Stored data entries
:::::

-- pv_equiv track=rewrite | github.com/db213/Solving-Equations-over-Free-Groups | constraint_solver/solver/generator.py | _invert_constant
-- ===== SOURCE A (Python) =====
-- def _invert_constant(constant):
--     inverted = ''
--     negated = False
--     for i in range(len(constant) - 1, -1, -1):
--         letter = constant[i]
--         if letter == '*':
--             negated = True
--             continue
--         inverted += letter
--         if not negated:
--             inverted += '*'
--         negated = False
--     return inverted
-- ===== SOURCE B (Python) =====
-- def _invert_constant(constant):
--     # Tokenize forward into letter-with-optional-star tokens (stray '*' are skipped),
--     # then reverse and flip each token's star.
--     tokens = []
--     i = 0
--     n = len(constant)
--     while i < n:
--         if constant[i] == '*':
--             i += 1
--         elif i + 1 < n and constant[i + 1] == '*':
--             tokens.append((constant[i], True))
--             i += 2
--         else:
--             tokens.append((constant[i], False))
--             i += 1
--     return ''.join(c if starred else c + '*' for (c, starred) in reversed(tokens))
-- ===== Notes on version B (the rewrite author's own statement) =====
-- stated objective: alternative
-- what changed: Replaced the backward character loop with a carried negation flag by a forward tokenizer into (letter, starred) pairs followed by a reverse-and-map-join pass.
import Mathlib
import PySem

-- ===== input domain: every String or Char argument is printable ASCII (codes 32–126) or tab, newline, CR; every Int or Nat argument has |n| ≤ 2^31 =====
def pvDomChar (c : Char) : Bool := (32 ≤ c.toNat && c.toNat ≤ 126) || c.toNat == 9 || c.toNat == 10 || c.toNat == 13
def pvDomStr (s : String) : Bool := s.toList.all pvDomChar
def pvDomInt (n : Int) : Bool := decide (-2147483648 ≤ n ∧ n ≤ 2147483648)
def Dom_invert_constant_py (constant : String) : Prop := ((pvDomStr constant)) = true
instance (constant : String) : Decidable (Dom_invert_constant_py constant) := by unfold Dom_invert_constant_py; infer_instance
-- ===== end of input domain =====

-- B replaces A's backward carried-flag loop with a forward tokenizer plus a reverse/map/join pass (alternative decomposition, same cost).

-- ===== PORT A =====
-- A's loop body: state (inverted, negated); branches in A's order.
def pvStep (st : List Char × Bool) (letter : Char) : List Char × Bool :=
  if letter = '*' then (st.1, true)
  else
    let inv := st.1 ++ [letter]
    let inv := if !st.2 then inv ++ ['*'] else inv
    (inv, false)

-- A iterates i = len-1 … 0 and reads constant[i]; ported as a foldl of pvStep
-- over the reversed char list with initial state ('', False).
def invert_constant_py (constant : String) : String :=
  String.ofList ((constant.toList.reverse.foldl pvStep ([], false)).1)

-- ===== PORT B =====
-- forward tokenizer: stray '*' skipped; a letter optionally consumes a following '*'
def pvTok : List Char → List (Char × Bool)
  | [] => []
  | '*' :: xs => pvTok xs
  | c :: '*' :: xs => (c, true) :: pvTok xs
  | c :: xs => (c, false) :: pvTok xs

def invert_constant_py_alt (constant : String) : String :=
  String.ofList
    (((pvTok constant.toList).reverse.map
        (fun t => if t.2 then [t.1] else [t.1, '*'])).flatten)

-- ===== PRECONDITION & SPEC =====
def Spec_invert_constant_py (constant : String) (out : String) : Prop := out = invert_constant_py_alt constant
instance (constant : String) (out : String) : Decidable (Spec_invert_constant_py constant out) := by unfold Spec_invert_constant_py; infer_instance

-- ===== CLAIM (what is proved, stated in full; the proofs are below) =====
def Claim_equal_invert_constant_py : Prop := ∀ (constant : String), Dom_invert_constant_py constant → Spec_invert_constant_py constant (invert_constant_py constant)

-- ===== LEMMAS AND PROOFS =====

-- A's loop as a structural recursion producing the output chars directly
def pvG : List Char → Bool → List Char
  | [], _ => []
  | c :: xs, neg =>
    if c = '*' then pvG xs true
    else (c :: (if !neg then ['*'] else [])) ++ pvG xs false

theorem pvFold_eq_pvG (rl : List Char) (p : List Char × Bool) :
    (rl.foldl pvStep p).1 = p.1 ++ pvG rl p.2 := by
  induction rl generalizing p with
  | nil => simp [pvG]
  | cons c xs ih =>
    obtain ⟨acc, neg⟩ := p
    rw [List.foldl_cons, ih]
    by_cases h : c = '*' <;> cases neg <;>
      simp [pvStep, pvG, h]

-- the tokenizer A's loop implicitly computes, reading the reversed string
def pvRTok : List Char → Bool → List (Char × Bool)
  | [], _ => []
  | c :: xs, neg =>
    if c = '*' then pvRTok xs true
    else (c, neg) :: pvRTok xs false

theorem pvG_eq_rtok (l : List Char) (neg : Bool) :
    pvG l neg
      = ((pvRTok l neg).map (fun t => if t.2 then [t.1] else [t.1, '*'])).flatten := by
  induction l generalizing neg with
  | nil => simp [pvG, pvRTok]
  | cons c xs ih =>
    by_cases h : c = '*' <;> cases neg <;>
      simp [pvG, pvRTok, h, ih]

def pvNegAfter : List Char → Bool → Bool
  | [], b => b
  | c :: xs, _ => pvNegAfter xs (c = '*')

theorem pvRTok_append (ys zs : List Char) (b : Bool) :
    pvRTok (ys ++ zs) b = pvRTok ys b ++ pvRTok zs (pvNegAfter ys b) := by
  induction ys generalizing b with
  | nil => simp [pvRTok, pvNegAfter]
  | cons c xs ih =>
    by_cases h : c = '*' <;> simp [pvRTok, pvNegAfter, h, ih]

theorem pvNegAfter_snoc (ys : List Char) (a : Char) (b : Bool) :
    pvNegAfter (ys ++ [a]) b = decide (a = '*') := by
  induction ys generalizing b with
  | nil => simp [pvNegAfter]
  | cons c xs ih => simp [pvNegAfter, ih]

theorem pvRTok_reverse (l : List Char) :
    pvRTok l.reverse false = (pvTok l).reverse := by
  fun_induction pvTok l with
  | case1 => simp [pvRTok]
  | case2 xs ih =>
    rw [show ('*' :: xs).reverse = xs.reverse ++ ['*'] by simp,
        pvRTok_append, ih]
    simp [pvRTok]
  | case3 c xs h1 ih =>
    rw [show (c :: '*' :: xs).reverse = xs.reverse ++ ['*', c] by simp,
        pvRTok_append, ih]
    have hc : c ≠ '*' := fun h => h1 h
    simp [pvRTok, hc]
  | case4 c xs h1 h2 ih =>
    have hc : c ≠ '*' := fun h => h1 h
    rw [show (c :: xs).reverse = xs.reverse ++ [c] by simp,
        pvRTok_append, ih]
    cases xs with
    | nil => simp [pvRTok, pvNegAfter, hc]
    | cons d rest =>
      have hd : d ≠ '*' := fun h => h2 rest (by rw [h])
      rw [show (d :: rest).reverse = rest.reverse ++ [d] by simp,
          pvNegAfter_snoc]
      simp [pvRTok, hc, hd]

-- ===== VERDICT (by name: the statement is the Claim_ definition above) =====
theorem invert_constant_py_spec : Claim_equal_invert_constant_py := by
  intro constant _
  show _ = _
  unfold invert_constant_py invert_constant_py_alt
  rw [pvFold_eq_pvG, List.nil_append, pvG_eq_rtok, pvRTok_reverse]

:::::

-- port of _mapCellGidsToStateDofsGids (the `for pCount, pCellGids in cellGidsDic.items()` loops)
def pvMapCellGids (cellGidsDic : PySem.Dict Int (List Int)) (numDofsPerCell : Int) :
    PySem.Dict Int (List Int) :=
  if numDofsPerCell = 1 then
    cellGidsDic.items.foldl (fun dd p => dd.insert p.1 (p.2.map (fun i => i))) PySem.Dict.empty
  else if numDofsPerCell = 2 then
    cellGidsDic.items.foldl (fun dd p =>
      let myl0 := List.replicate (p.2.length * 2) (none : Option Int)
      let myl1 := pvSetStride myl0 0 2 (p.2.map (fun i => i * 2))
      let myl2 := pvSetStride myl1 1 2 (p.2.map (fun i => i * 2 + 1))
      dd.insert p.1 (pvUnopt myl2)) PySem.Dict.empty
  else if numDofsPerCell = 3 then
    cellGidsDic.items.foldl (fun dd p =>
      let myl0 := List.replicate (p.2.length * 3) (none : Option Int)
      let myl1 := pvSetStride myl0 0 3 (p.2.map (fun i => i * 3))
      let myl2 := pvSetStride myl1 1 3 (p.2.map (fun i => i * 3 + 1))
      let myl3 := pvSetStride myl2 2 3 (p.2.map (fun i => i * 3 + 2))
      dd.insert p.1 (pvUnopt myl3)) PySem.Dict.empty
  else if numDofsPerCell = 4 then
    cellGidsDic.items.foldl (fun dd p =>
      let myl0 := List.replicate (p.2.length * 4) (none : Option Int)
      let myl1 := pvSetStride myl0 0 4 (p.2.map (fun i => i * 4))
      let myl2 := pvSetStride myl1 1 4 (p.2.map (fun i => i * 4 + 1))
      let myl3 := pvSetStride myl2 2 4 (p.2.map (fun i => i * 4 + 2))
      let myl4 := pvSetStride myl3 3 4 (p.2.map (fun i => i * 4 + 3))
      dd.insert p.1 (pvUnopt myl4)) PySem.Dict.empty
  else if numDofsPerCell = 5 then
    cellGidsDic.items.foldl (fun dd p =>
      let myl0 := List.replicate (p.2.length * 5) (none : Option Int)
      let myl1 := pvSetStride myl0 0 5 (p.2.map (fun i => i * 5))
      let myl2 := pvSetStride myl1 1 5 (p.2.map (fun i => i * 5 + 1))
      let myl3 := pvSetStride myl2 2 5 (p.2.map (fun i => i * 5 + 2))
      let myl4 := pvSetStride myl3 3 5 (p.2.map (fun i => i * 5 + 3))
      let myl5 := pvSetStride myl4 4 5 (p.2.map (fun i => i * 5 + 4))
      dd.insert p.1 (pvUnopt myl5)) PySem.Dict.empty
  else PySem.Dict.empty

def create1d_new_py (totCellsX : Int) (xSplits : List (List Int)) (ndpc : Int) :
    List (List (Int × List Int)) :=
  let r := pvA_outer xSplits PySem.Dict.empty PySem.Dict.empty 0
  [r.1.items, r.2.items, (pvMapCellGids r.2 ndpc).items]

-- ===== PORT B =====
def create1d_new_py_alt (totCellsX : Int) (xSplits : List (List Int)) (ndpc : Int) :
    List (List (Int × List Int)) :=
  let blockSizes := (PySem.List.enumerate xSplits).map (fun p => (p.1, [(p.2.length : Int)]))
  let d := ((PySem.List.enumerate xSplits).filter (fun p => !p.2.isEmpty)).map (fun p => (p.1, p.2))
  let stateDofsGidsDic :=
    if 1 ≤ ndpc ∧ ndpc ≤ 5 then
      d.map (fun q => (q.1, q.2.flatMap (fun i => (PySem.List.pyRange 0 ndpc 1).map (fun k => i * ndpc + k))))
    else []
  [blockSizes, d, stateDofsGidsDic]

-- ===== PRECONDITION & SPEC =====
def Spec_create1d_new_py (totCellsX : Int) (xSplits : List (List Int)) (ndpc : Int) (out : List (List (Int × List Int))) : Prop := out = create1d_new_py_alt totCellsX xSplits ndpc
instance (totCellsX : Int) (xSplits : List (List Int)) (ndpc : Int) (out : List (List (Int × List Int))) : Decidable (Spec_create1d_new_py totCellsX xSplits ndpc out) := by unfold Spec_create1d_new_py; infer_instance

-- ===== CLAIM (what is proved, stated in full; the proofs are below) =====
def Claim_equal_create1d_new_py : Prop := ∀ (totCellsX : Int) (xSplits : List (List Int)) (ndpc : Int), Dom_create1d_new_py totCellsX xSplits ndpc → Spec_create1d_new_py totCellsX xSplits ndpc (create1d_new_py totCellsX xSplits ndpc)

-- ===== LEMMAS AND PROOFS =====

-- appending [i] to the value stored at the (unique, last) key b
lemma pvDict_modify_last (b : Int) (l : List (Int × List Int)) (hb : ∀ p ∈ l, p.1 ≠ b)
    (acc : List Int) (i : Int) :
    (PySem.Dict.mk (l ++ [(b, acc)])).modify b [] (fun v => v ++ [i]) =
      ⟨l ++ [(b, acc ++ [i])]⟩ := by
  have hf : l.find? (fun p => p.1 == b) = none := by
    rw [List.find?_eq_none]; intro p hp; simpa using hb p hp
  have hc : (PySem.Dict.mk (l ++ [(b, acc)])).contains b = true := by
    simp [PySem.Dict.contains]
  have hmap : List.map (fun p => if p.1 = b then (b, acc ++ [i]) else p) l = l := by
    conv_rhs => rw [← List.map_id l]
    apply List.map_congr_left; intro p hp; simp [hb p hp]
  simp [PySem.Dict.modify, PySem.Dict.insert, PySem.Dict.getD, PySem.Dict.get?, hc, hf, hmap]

:::::

▶ What the exercise asks: Filter the entries down to the lines with the word "numDofsPerCell" in them, and copy those lines.

▶ Expected answer:
def pvMapCellGids (cellGidsDic : PySem.Dict Int (List Int)) (numDofsPerCell : Int) :
  if numDofsPerCell = 1 then
  else if numDofsPerCell = 2 then
  else if numDofsPerCell = 3 then
  else if numDofsPerCell = 4 then
  else if numDofsPerCell = 5 then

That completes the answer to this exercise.